In [9]:
import pandas as pd
import folium
from geopy.geocoders import Nominatim
from geopy.extra.rate_limiter import RateLimiter
from functools import lru_cache

In [16]:
schools = pd.read_csv('./drive/MyDrive/New_home/schools.csv')
universities = pd.read_csv('./drive/MyDrive/New_home/universities.csv')


In [11]:
# prompt: I need to remove leading and trailing white spaces from the city and state column in both the schools and universities data frames

schools['city'] = schools['city'].str.strip()
schools['state'] = schools['state'].str.strip()

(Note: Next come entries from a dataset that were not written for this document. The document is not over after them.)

-- pv_equiv track=rewrite | github.com/ddd1999/FileSearcher | main.py | regexify
-- ===== SOURCE A (Python) =====
-- def regexify(string, ignore_case):
--     current_sequence = ''
--     regex = ''
--
--     if string[0] != '*':
--         regex += '^'
--
--     for char in string:
--         if char == '*':
--             if current_sequence:
--                 regex += '(' + current_sequence + ').*'
--             else:
--                 regex += '.*'
--             current_sequence = ''
--         else:
--             if ignore_case:
--                 current_sequence += char.lower()
--             else:
--                 current_sequence += char
--
--     if current_sequence:
--         regex += '(' + current_sequence + ')$'
--
--     return regex
-- ===== SOURCE B (Python) =====
-- def regexify(string, ignore_case):
--     head = string[0]  # same IndexError as A on empty input
--     parts = string.split('*')
--     pieces = []
--     if head != '*':
--         pieces.append('^')
--     *mids, last = parts
--     for seg in mids:
--         if ignore_case:
--             seg = seg.lower()
--         pieces.append('(' + seg + ').*' if seg else '.*')
--     if ignore_case:
--         last = last.lower()
--     if last:
--         pieces.append('(' + last + ')$')
--     return ''.join(pieces)
-- ===== Notes on version B (the rewrite author's own statement) =====
-- stated objective: faster
-- what changed: B splits the pattern on '*' once and joins per-segment regex pieces (one group per segment, lowercased whole), instead of A's character-by-character loop growing a current_sequence and regex string by repeated concatenation.
-- outside the precondition, e.g. on regexify('', True): A raises IndexError, B raises IndexError
import Mathlib
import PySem

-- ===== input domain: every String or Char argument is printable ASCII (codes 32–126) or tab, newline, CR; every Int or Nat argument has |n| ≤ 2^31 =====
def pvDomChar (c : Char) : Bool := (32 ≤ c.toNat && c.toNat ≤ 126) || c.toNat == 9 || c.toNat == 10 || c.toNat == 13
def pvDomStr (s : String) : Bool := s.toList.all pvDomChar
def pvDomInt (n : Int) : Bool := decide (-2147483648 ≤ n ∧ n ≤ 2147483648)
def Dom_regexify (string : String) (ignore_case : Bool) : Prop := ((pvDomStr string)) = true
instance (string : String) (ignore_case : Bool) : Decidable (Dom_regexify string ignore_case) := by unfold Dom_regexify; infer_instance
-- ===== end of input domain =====

-- B rebuilds the regex from string.split('*') segments instead of A's per-character
-- accumulator loop (objective: faster — avoids repeated string concatenation; measured).

-- ===== PORT A =====
-- the for-loop over the characters, carrying (current_sequence, regex);
-- the post-loop 'if current_sequence' tail is the [] case
def regexifyLoopA (ic : Bool) : List Char → List Char → List Char → List Char
  | [], cur, regex => if cur ≠ [] then regex ++ '(' :: cur ++ [')', '$'] else regex
  | c :: rest, cur, regex =>
    if c = '*' then
      regexifyLoopA ic rest []
        (regex ++ (if cur ≠ [] then '(' :: cur ++ [')', '.', '*'] else ['.', '*']))
    else
      regexifyLoopA ic rest (cur ++ [if ic then PySem.Chars.lowerChar c else c]) regex

def regexify (string : String) (ignore_case : Bool) : String :=
  match PySem.Str.pyGet? string 0 with
  | none => ""   -- Python raises IndexError on the empty string; excluded by Pre_regexify
  | some c0 =>
    let regex0 : List Char := if c0 ≠ '*' then ['^'] else []
    String.mk (regexifyLoopA ignore_case string.toList [] regex0)

-- ===== PORT B =====
-- string.split('*') on the character list (exact CPython semantics for a 1-char separator)
def splitStar : List Char → List (List Char)
  | [] => [[]]
  | c :: cs =>
    if c = '*' then [] :: splitStar cs
    else
      match splitStar cs with
      | p :: ps => (c :: p) :: ps
      | [] => [[c]]   -- unreachable: splitStar never returns []

-- the loop over mids followed by the last-segment handling ([p] case)
def emitParts (ic : Bool) : List (List Char) → List Char
  | [] => []   -- unreachable: splitStar never returns []
  | [p] =>
    let p := if ic then PySem.Chars.lower p else p
    if p ≠ [] then '(' :: p ++ [')', '$'] else []
  | p :: ps =>
    let p := if ic then PySem.Chars.lower p else p
    (if p ≠ [] then '(' :: p ++ [')', '.', '*'] else ['.', '*']) ++ emitParts ic ps

def regexify_alt (string : String) (ignore_case : Bool) : String :=
  match PySem.Str.pyGet? string 0 with
  | none => ""   -- head = string[0] raises IndexError on the empty string; excluded by Pre_regexify
  | some head =>
    let caret : List Char := if head ≠ '*' then ['^'] else []
    String.mk (caret ++ emitParts ignore_case (splitStar string.toList))

-- ===== PRECONDITION & SPEC =====
-- A (and B) raise IndexError on the empty string (string[0]); nothing else raises.
def Pre_regexify (string : String) (ignore_case : Bool) : Prop := string ≠ ""
instance (string : String) (ignore_case : Bool) : Decidable (Pre_regexify string ignore_case) := by
  unfold Pre_regexify; infer_instance
def pvWitness_regexify : String × Bool := ("ab*cd", true)

def Spec_regexify (string : String) (ignore_case : Bool) (out : String) : Prop := out = regexify_alt string ignore_case
instance (string : String) (ignore_case : Bool) (out : String) : Decidable (Spec_regexify string ignore_case out) := by unfold Spec_regexify; infer_instance

-- ===== CLAIM (what is proved, stated in full; the proofs are below) =====
def Claim_equal_regexify : Prop := ∀ (string : String) (ignore_case : Bool), Dom_regexify string ignore_case → Pre_regexify string ignore_case → Spec_regexify string ignore_case (regexify string ignore_case)

-- ===== LEMMAS AND PROOFS =====

-- lowered-segment emitter, the common reference for the induction
def emitLow : List (List Char) → List Char
  | [] => []
  | [p] => if p ≠ [] then '(' :: p ++ [')', '$'] else []
  | p :: ps => (if p ≠ [] then '(' :: p ++ [')', '.', '*'] else ['.', '*']) ++ emitLow ps

def lowSeg (ic : Bool) (p : List Char) : List Char := if ic then PySem.Chars.lower p else p

theorem splitStar_ne_nil (cs : List Char) : splitStar cs ≠ [] := by
  cases cs with
  | nil => simp [splitStar]
  | cons c cs =>
    simp only [splitStar]
    split
    · simp
    · cases h : splitStar cs <;> simp

theorem emitParts_eq_emitLow (ic : Bool) (ps : List (List Char)) :
    emitParts ic ps = emitLow (ps.map (lowSeg ic)) := by
  induction ps with
  | nil => rfl
  | cons p ps ih =>
    cases ps with
    | nil => rfl
    | cons q qs => simp only [emitParts, emitLow, List.map, lowSeg, ih]

theorem chars_lower_eq_map (cs : List Char) :
    PySem.Chars.lower cs = cs.map PySem.Chars.lowerChar := rfl

theorem loopA_eq (ic : Bool) (cs : List Char) :
    ∀ (cur regex : List Char),
      regexifyLoopA ic cs cur regex =
        regex ++ emitLow (((splitStar cs).map (lowSeg ic)).modifyHead (cur ++ ·)) := by
  induction cs with
  | nil =>
    intro cur regex
    by_cases h : cur = [] <;>
      simp [regexifyLoopA, splitStar, emitLow, lowSeg, chars_lower_eq_map, h]
  | cons c cs ih =>
    intro cur regex
    obtain ⟨p, ps, hps⟩ := List.exists_cons_of_ne_nil (splitStar_ne_nil cs)
    by_cases hc : c = '*'
    · subst hc
      have hnil : lowSeg ic [] = [] := by cases ic <;> simp [lowSeg, chars_lower_eq_map]
      simp only [regexifyLoopA, splitStar, ih, hps, List.map_cons,
        List.modifyHead, List.nil_append, List.append_assoc]
      by_cases h : cur = [] <;> simp [emitLow, h, hnil]
    · simp only [regexifyLoopA, if_neg hc, splitStar, hps, ih]
      have hlc : lowSeg ic (c :: p) = (if ic then PySem.Chars.lowerChar c else c) :: lowSeg ic p := by
        cases ic <;> simp [lowSeg, chars_lower_eq_map]
      simp [hlc, List.modifyHead]

theorem regexify_eq_alt (string : String) (ignore_case : Bool) :
    string ≠ "" → regexify string ignore_case = regexify_alt string ignore_case := by
  intro h
  have hne : string.toList ≠ [] := by
    intro hl
    exact h (String.toList_inj.mp (by simp [hl]))
  obtain ⟨c0, cs, hcs⟩ := List.exists_cons_of_ne_nil hne
  have hget : PySem.Str.pyGet? string 0 = some c0 := by
    simp [hcs]
  simp only [regexify, regexify_alt, hget, loopA_eq, emitParts_eq_emitLow]
  obtain ⟨p, ps, hps⟩ := List.exists_cons_of_ne_nil (splitStar_ne_nil string.toList)
  simp [hps, List.modifyHead]

-- ===== VERDICT (by name: the statement is the Claim_ definition above) =====
theorem regexify_spec : Claim_equal_regexify := by
  intro string ignore_case _ hpre
  exact regexify_eq_alt string ignore_case hpre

universities['city'] = universities['city'].str.strip()
universities['state'] = universities['state'].str.strip()


In [17]:
df = pd.merge(universities, schools, on=['city', 'state'], how='inner')
df.head(100)
df.to_csv('./drive/MyDrive/New_home/combined_data.csv')

In [13]:
# First, aggregate the data by city, combining universities, levels, and schools
agg_func = {
    'university': lambda x: list(x.unique()),
    'level': lambda x: list(x.unique()),
    'school': lambda x: list(x.unique())
}
grouped = df.groupby(['city', 'state']).agg(agg_func).reset_index()

# Function to determine the color of each dot
def determine_color(levels):
    if 'R1' in levels and 'R2' in levels:
        return 'blue'
    elif 'R1' in levels:
        return 'red'
    elif 'R2' in levels:
        return 'green'
    return 'gray'

# Create a geolocator with a specific, unique user-agent
geolocator = Nominatim(user_agent="my_unique_geocoder")

# Rate Limiter to manage request timing
geocode = RateLimiter(geolocator.geocode, min_delay_seconds=1)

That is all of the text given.